The description is a single, efficient sentence that front-loads the core purpose and adds the API version constraint as crucial context. Every word earns its place with zero redundancy or wasted space.

Shorter descriptions cost fewer tokens and are easier for agents to parse. Every sentence should earn its place.

Completeness3/5

Given the tool's complexity, does the description cover enough for an agent to succeed on first attempt?

Given the tool's moderate complexity (list operation with 3 parameters), no annotations, but presence of an output schema, the description provides basic purpose and API version context. However, it lacks parameter explanations, behavioral details, and sibling differentiation that would make it complete. The output schema existence reduces the need to describe return values, but other gaps remain significant.

Complex tools with many parameters or behaviors need more documentation. Simple tools need less. This dimension scales expectations accordingly.

Parameters2/5

Does the description clarify parameter syntax, constraints, interactions, or defaults beyond what the schema provides?

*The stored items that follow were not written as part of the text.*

-- pv_equiv track=rewrite | github.com/Amitkumawat01/Live-PNR-status-on-email | MainApp/utils.py | solve_captcha
-- ===== SOURCE A (Python) =====
-- def solve_captcha(text):
--     plus = 0
--     dig1 = 0
--     dig = 0
--
--     for i in text:
--         if i=='=' or i=='?':
--             break
--         elif i == '+' or i == '-':
--             if i == '+':
--                 plus = 1
--             dig1 = dig
--             dig = 0
--         elif '0'<=i and i<='9':
--             dig = dig * 10 + int(i)
--         else:
--             continue
--
--     if plus:
--         dig1 += dig
--     else:
--         dig1 -= dig
--     return dig1
-- ===== SOURCE B (Python) =====
-- def solve_captcha(text):
--     # cut at the first '=' or '?', keep only digits and operators
--     head = text.replace('?', '=').split('=', 1)[0]
--     s = ''.join(c for c in head if c in '0123456789+-')
--     parts = s.replace('+', '-').split('-')
--     dig = int(parts[-1]) if parts[-1] else 0
--     dig1 = (int(parts[-2]) if parts[-2] else 0) if len(parts) > 1 else 0
--     return dig1 + dig if '+' in s else dig1 - dig
-- ===== Notes on version B (the rewrite author's own statement) =====
-- stated objective: simpler
-- what changed: Replaces A's single stateful character loop (break flag, running digit accumulator, shifted registers) by a declarative pipeline: cut the text at the first terminator, filter to digits and operators, split on operators, and combine the last two numeric segments.
import Mathlib
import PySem

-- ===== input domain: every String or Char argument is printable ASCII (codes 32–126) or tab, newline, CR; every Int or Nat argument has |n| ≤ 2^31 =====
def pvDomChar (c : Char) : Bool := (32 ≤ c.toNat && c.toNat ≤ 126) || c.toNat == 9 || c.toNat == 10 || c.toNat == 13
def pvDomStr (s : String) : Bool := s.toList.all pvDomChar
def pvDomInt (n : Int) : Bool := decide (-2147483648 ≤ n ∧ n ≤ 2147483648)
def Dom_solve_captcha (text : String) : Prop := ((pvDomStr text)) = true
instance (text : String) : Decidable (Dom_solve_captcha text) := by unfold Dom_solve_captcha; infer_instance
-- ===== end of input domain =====

-- B recomputes A's answer as a split-on-operators pipeline instead of a stateful character loop (simpler decomposition, same cost).

-- ===== PORT A =====
-- the for-loop of A, with its (plus, dig1, dig) state; break = stop returning the state
def solveA_loop : List Char → Int → Int → Int → Int × Int × Int
  | [], plus, dig1, dig => (plus, dig1, dig)
  | c :: cs, plus, dig1, dig =>
    if c = '=' ∨ c = '?' then (plus, dig1, dig)
    else if c = '+' ∨ c = '-' then
      solveA_loop cs (if c = '+' then 1 else plus) dig 0
    else if '0' ≤ c ∧ c ≤ '9' then
      solveA_loop cs plus dig1 (dig * 10 + ((c.toNat : Int) - 48))
    else
      solveA_loop cs plus dig1 dig

def solve_captcha (text : String) : Int :=
  let r := solveA_loop text.toList 0 0 0
  if r.1 ≠ 0 then r.2.1 + r.2.2 else r.2.1 - r.2.2

-- ===== PORT B =====
-- hand port of str.split('-') on a char list (exact: keeps empty segments, as Python does);
-- the guaranteed-nonempty result is returned as (first segment, remaining segments)
def pySplitDash : List Char → List Char × List (List Char)
  | [] => ([], [])
  | c :: cs =>
    let r := pySplitDash cs
    if c = '-' then ([], r.1 :: r.2) else (c :: r.1, r.2)

-- hand port of int(seg) (exact for the nonempty all-digit segments B applies it to); init generalises for the proofs
def segVal (init : Int) (seg : List Char) : Int :=
  seg.foldl (fun a c => a * 10 + ((c.toNat : Int) - 48)) init

def solve_captcha_alt (text : String) : Int :=
  -- head = text.replace('?','=').split('=',1)[0]
  let head := (text.toList.map (fun c => if c = '?' then '=' else c)).takeWhile
    (fun c => decide (c ≠ '='))
  -- s = ''.join(c for c in head if c in '0123456789+-')
  let s := head.filter (fun c => "0123456789+-".toList.contains c)
  -- parts = s.replace('+','-').split('-')   (nonempty: r.1 :: r.2)
  let r := pySplitDash (s.map (fun c => if c = '+' then '-' else c))
  let parts := r.1 :: r.2
  -- dig = int(parts[-1]) if parts[-1] else 0
  let lastSeg := parts.getLastD []
  let dig := if lastSeg.isEmpty then 0 else segVal 0 lastSeg
  -- dig1 = (int(parts[-2]) if parts[-2] else 0) if len(parts) > 1 else 0
  let dig1 := if parts.length > 1 then
      (if (parts.dropLast.getLastD []).isEmpty then 0 else segVal 0 (parts.dropLast.getLastD []))
    else 0
  if '+' ∈ s then dig1 + dig else dig1 - dig

-- ===== PRECONDITION & SPEC =====
def Spec_solve_captcha (text : String) (out : Int) : Prop := out = solve_captcha_alt text
instance (text : String) (out : Int) : Decidable (Spec_solve_captcha text out) := by unfold Spec_solve_captcha; infer_instance

-- ===== CLAIM (what is proved, stated in full; the proofs are below) =====
def Claim_equal_solve_captcha : Prop := ∀ (text : String), Dom_solve_captcha text → Spec_solve_captcha text (solve_captcha text)

-- ===== LEMMAS AND PROOFS =====

-- (a, b, xs) viewed as a list a :: b :: xs, return its (second-to-last, last)
def last2 (a b : Int) : List Int → Int × Int
  | [] => (a, b)
  | x :: xs => last2 b x xs

-- B's pipeline applied to the already filtered operator/digit list F, generalised over A's loop state
def specFun (F : List Char) (plus dig1 dig : Int) : Int × Int × Int :=
  let r := pySplitDash (F.map (fun c => if c = '+' then '-' else c))
  ((if '+' ∈ F then 1 else plus), last2 dig1 (segVal dig r.1) (r.2.map (segVal 0)))

lemma specFun_plus (F : List Char) (plus dig1 dig : Int) :
    specFun ('+' :: F) plus dig1 dig = specFun F 1 dig 0 := by
  unfold specFun
  rw [if_pos (List.mem_cons_self), ite_self]
  rfl

lemma specFun_minus (F : List Char) (plus dig1 dig : Int) :
    specFun ('-' :: F) plus dig1 dig = specFun F plus dig 0 := by
  unfold specFun
  rw [if_congr (show ('+' ∈ '-' :: F) ↔ '+' ∈ F by simp) rfl rfl]
  rfl

lemma specFun_digit (c : Char) (F : List Char) (plus dig1 dig : Int)
    (h1 : c ≠ '+') (h2 : c ≠ '-') :
    specFun (c :: F) plus dig1 dig = specFun F plus dig1 (dig * 10 + ((c.toNat : Int) - 48)) := by
  unfold specFun
  rw [if_congr (show ('+' ∈ c :: F) ↔ '+' ∈ F by simp [List.mem_cons, Ne.symm h1]) rfl rfl]
  simp only [List.map_cons, if_neg h1, pySplitDash]
  rw [if_neg h2]
  rfl

lemma digit_mem (c : Char) (hd : '0' ≤ c ∧ c ≤ '9') :
    ("0123456789+-".toList.contains c) = true := by
  obtain ⟨h1, h2⟩ := hd
  have hv1 : 48 ≤ c.toNat := h1
  have hv2 : c.toNat ≤ 57 := h2
  have hc : Char.ofNat c.toNat = c := Char.ofNat_toNat c
  rw [← hc]
  have hcase : c.toNat = 48 ∨ c.toNat = 49 ∨ c.toNat = 50 ∨ c.toNat = 51 ∨ c.toNat = 52 ∨
      c.toNat = 53 ∨ c.toNat = 54 ∨ c.toNat = 55 ∨ c.toNat = 56 ∨ c.toNat = 57 := by omega
  rcases hcase with h | h | h | h | h | h | h | h | h | h <;> rw [h] <;> decide

lemma nondigit_not_mem (c : Char) (h1 : c ≠ '+') (h2 : c ≠ '-')
    (hd : ¬ ('0' ≤ c ∧ c ≤ '9')) :
    ("0123456789+-".toList.contains c) = false := by
  have e0 : c ≠ '0' := fun h => hd (by subst h; exact ⟨by decide, by decide⟩)
  have e1 : c ≠ '1' := fun h => hd (by subst h; exact ⟨by decide, by decide⟩)
  have e2 : c ≠ '2' := fun h => hd (by subst h; exact ⟨by decide, by decide⟩)
  have e3 : c ≠ '3' := fun h => hd (by subst h; exact ⟨by decide, by decide⟩)
  have e4 : c ≠ '4' := fun h => hd (by subst h; exact ⟨by decide, by decide⟩)
  have e5 : c ≠ '5' := fun h => hd (by subst h; exact ⟨by decide, by decide⟩)
  have e6 : c ≠ '6' := fun h => hd (by subst h; exact ⟨by decide, by decide⟩)
  have e7 : c ≠ '7' := fun h => hd (by subst h; exact ⟨by decide, by decide⟩)
  have e8 : c ≠ '8' := fun h => hd (by subst h; exact ⟨by decide, by decide⟩)
  have e9 : c ≠ '9' := fun h => hd (by subst h; exact ⟨by decide, by decide⟩)
  simp [List.contains_eq_mem, List.mem_cons, e0, e1, e2, e3, e4, e5, e6, e7, e8, e9, h1, h2]

lemma loopA_spec : ∀ (cs : List Char) (plus dig1 dig : Int),
    solveA_loop cs plus dig1 dig
      = specFun ((cs.takeWhile (fun c => decide (c ≠ '=' ∧ c ≠ '?'))).filter
                  (fun c => "0123456789+-".toList.contains c)) plus dig1 dig := by
  intro cs
  induction cs with
  | nil => intro plus dig1 dig; rfl
  | cons c cs ih =>
    intro plus dig1 dig
    by_cases hb : c = '=' ∨ c = '?'
    · have ht : List.takeWhile (fun c => decide (c ≠ '=' ∧ c ≠ '?')) (c :: cs) = [] := by
        rcases hb with h | h <;> subst h <;> rfl
      rw [ht]
      have hstop : solveA_loop (c :: cs) plus dig1 dig = (plus, dig1, dig) := by
        simp only [solveA_loop, if_pos hb]
      rw [hstop]
      rfl
    · push_neg at hb
      have hbneg : ¬ (c = '=' ∨ c = '?') := by simp [hb.1, hb.2]
      have ht : List.takeWhile (fun c => decide (c ≠ '=' ∧ c ≠ '?')) (c :: cs)
          = c :: List.takeWhile (fun c => decide (c ≠ '=' ∧ c ≠ '?')) cs := by
        rw [List.takeWhile_cons_of_pos]; simp [hb.1, hb.2]
      rw [ht]
      by_cases hplus : c = '+'
      · subst hplus
        rw [List.filter_cons_of_pos (by decide)]
        have step : solveA_loop ('+' :: cs) plus dig1 dig = solveA_loop cs 1 dig 0 := rfl
        rw [step, ih, specFun_plus]
      · by_cases hminus : c = '-'
        · subst hminus
          rw [List.filter_cons_of_pos (by decide)]
          have step : solveA_loop ('-' :: cs) plus dig1 dig = solveA_loop cs plus dig 0 := rfl
          rw [step, ih, specFun_minus]
        · have hopneg : ¬ (c = '+' ∨ c = '-') := by simp [hplus, hminus]
          by_cases hd : '0' ≤ c ∧ c ≤ '9'
          · rw [List.filter_cons_of_pos (digit_mem c hd)]
            have step : solveA_loop (c :: cs) plus dig1 dig
                = solveA_loop cs plus dig1 (dig * 10 + ((c.toNat : Int) - 48)) := by
              simp only [solveA_loop, if_neg hbneg, if_neg hopneg, if_pos hd]
            rw [step, ih, specFun_digit c _ plus dig1 dig hplus hminus]
          · rw [List.filter_cons_of_neg (by rw [nondigit_not_mem c hplus hminus hd]; simp)]
            have step : solveA_loop (c :: cs) plus dig1 dig = solveA_loop cs plus dig1 dig := by
              simp only [solveA_loop, if_neg hbneg, if_neg hopneg, if_neg hd]
            rw [step, ih]

lemma head_eq (cs : List Char) :
    (cs.map (fun c => if c = '?' then '=' else c)).takeWhile (fun c => decide (c ≠ '='))
      = cs.takeWhile (fun c => decide (c ≠ '=' ∧ c ≠ '?')) := by
  induction cs with
  | nil => rfl
  | cons c cs ih =>
    by_cases h1 : c = '?'
    · subst h1; simp [List.takeWhile]
    · by_cases h2 : c = '='
      · subst h2; simp [List.takeWhile]
      · have hc : (if c = '?' then '=' else c) = c := if_neg h1
        simp only [List.map_cons, hc, List.takeWhile_cons]
        simp only [ne_eq, decide_not] at ih ⊢
        simp [h1, h2, ih]

lemma last2_snd : ∀ (xs : List Int) (a b : Int), (last2 a b xs).2 = (b :: xs).getLastD 0 := by
  intro xs
  induction xs with
  | nil => intro a b; rfl
  | cons x xs ih =>
    intro a b
    rw [show last2 a b (x :: xs) = last2 b x xs from rfl, ih]
    simp

lemma last2_fst : ∀ (xs : List Int) (a b : Int),
    (last2 a b xs).1 = (a :: b :: xs).dropLast.getLastD 0 := by
  intro xs
  induction xs with
  | nil => intro a b; rfl
  | cons x xs ih =>
    intro a b
    rw [show last2 a b (x :: xs) = last2 b x xs from rfl, ih]
    cases xs with
    | nil => rfl
    | cons y ys => simp [List.dropLast]

lemma getLastD_map_segVal : ∀ (l : List (List Char)),
    (l.map (segVal 0)).getLastD 0 = segVal 0 (l.getLastD []) := by
  intro l
  induction l with
  | nil => rfl
  | cons x xs ih =>
    cases xs with
    | nil => rfl
    | cons y ys => simpa using ih

lemma dropLast_map_segVal : ∀ (l : List (List Char)),
    (l.map (segVal 0)).dropLast = l.dropLast.map (segVal 0) := by
  intro l
  induction l with
  | nil => rfl
  | cons x xs ih =>
    cases xs with
    | nil => rfl
    | cons y ys => simpa using ih

lemma segVal_if_empty (seg : List Char) :
    (if seg.isEmpty then 0 else segVal 0 seg) = segVal 0 seg := by
  cases seg <;> rfl

-- ===== VERDICT (by name: the statement is the Claim_ definition above) =====
theorem solve_captcha_spec : Claim_equal_solve_captcha := by
  unfold Claim_equal_solve_captcha
  intro text _
  unfold Spec_solve_captcha solve_captcha solve_captcha_alt
  rw [head_eq, loopA_spec]
  set F := ((text.toList.takeWhile (fun c => decide (c ≠ '=' ∧ c ≠ '?'))).filter
      (fun c => "0123456789+-".toList.contains c)) with hF
  set r := pySplitDash (F.map (fun c => if c = '+' then '-' else c)) with hr
  have hdig : (last2 0 (segVal 0 r.1) (r.2.map (segVal 0))).2
      = (if ((r.1 :: r.2).getLastD []).isEmpty then 0
         else segVal 0 ((r.1 :: r.2).getLastD [])) := by
    rw [segVal_if_empty, last2_snd, show segVal 0 r.1 :: r.2.map (segVal 0)
        = (r.1 :: r.2).map (segVal 0) from rfl, getLastD_map_segVal]
  have hdig1 : (last2 0 (segVal 0 r.1) (r.2.map (segVal 0))).1
      = (if (r.1 :: r.2).length > 1 then
          (if ((r.1 :: r.2).dropLast.getLastD []).isEmpty then 0
           else segVal 0 ((r.1 :: r.2).dropLast.getLastD []))
         else 0) := by
    rw [segVal_if_empty, last2_fst]
    cases hr2 : r.2 with
    | nil => rfl
    | cons q qs =>
      rw [if_pos (by simp)]
      rw [show ((0 : Int) :: segVal 0 r.1 :: (q :: qs).map (segVal 0)).dropLast
          = 0 :: (segVal 0 r.1 :: (q :: qs).map (segVal 0)).dropLast from rfl]
      rw [List.getLastD_cons]
      rw [show segVal 0 r.1 :: (q :: qs).map (segVal 0)
          = (r.1 :: q :: qs).map (segVal 0) from rfl]
      rw [dropLast_map_segVal, getLastD_map_segVal]
  show (if (if '+' ∈ F then (1 : Int) else 0) ≠ 0
        then (last2 0 (segVal 0 r.1) (r.2.map (segVal 0))).1
             + (last2 0 (segVal 0 r.1) (r.2.map (segVal 0))).2
        else (last2 0 (segVal 0 r.1) (r.2.map (segVal 0))).1
             - (last2 0 (segVal 0 r.1) (r.2.map (segVal 0))).2)
      = (if '+' ∈ F
         then (if (r.1 :: r.2).length > 1 then
                 (if ((r.1 :: r.2).dropLast.getLastD []).isEmpty then 0
                  else segVal 0 ((r.1 :: r.2).dropLast.getLastD []))
               else 0)
              + (if ((r.1 :: r.2).getLastD []).isEmpty then 0
                 else segVal 0 ((r.1 :: r.2).getLastD []))
         else (if (r.1 :: r.2).length > 1 then
                 (if ((r.1 :: r.2).dropLast.getLastD []).isEmpty then 0
                  else segVal 0 ((r.1 :: r.2).dropLast.getLastD []))
               else 0)
              - (if ((r.1 :: r.2).getLastD []).isEmpty then 0
                 else segVal 0 ((r.1 :: r.2).getLastD [])))
  by_cases hp : '+' ∈ F
  · rw [if_pos hp, if_pos hp, if_pos (show (1 : Int) ≠ 0 by norm_num), hdig, hdig1]
  · rw [if_neg hp, if_neg hp, if_neg (show ¬ (0 : Int) ≠ 0 by simp), hdig, hdig1]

Schema description coverage is 0%, so the schema provides no parameter documentation. The description mentions no parameters at all, failing to explain what 'limit', 'offset', or 'uri_pattern' do or how they affect the listing. While 0 parameters would warrant a baseline of 4, this tool has 3 undocumented parameters that the description completely ignores.

Input schemas describe structure but not intent. Descriptions should explain non-obvious parameter relationships and valid value ranges.

Purpose4/5

Does the description clearly state what the tool does and how it differs from similar tools?

The description clearly states the verb ('Lists') and resource ('all datasets in the Airflow system'), providing specific functionality. It distinguishes from siblings by specifying 'v1 API only - v2 uses Assets', which helps differentiate from potential v2 dataset tools. However, it doesn't explicitly contrast with other dataset-related siblings like 'get_dataset' or 'list_dataset_events'.

Agents choose between tools based on descriptions. A clear purpose with a specific verb and resource helps agents select the right tool.

Usage Guidelines3/5

Does the description explain when to use this tool, when not to, or what alternatives exist?

The description implies usage context through 'v1 API only - v2 uses Assets', suggesting this tool is for v1 systems. However, it doesn't provide explicit guidance on when to use this vs. alternatives like 'get_dataset' (for single dataset) or 'list_dataset_events', nor does it mention prerequisites or exclusions beyond the API version note.

Agents often have multiple tools that could apply. Explicit usage guidance like "use X instead of Y when Z" prevents misuse.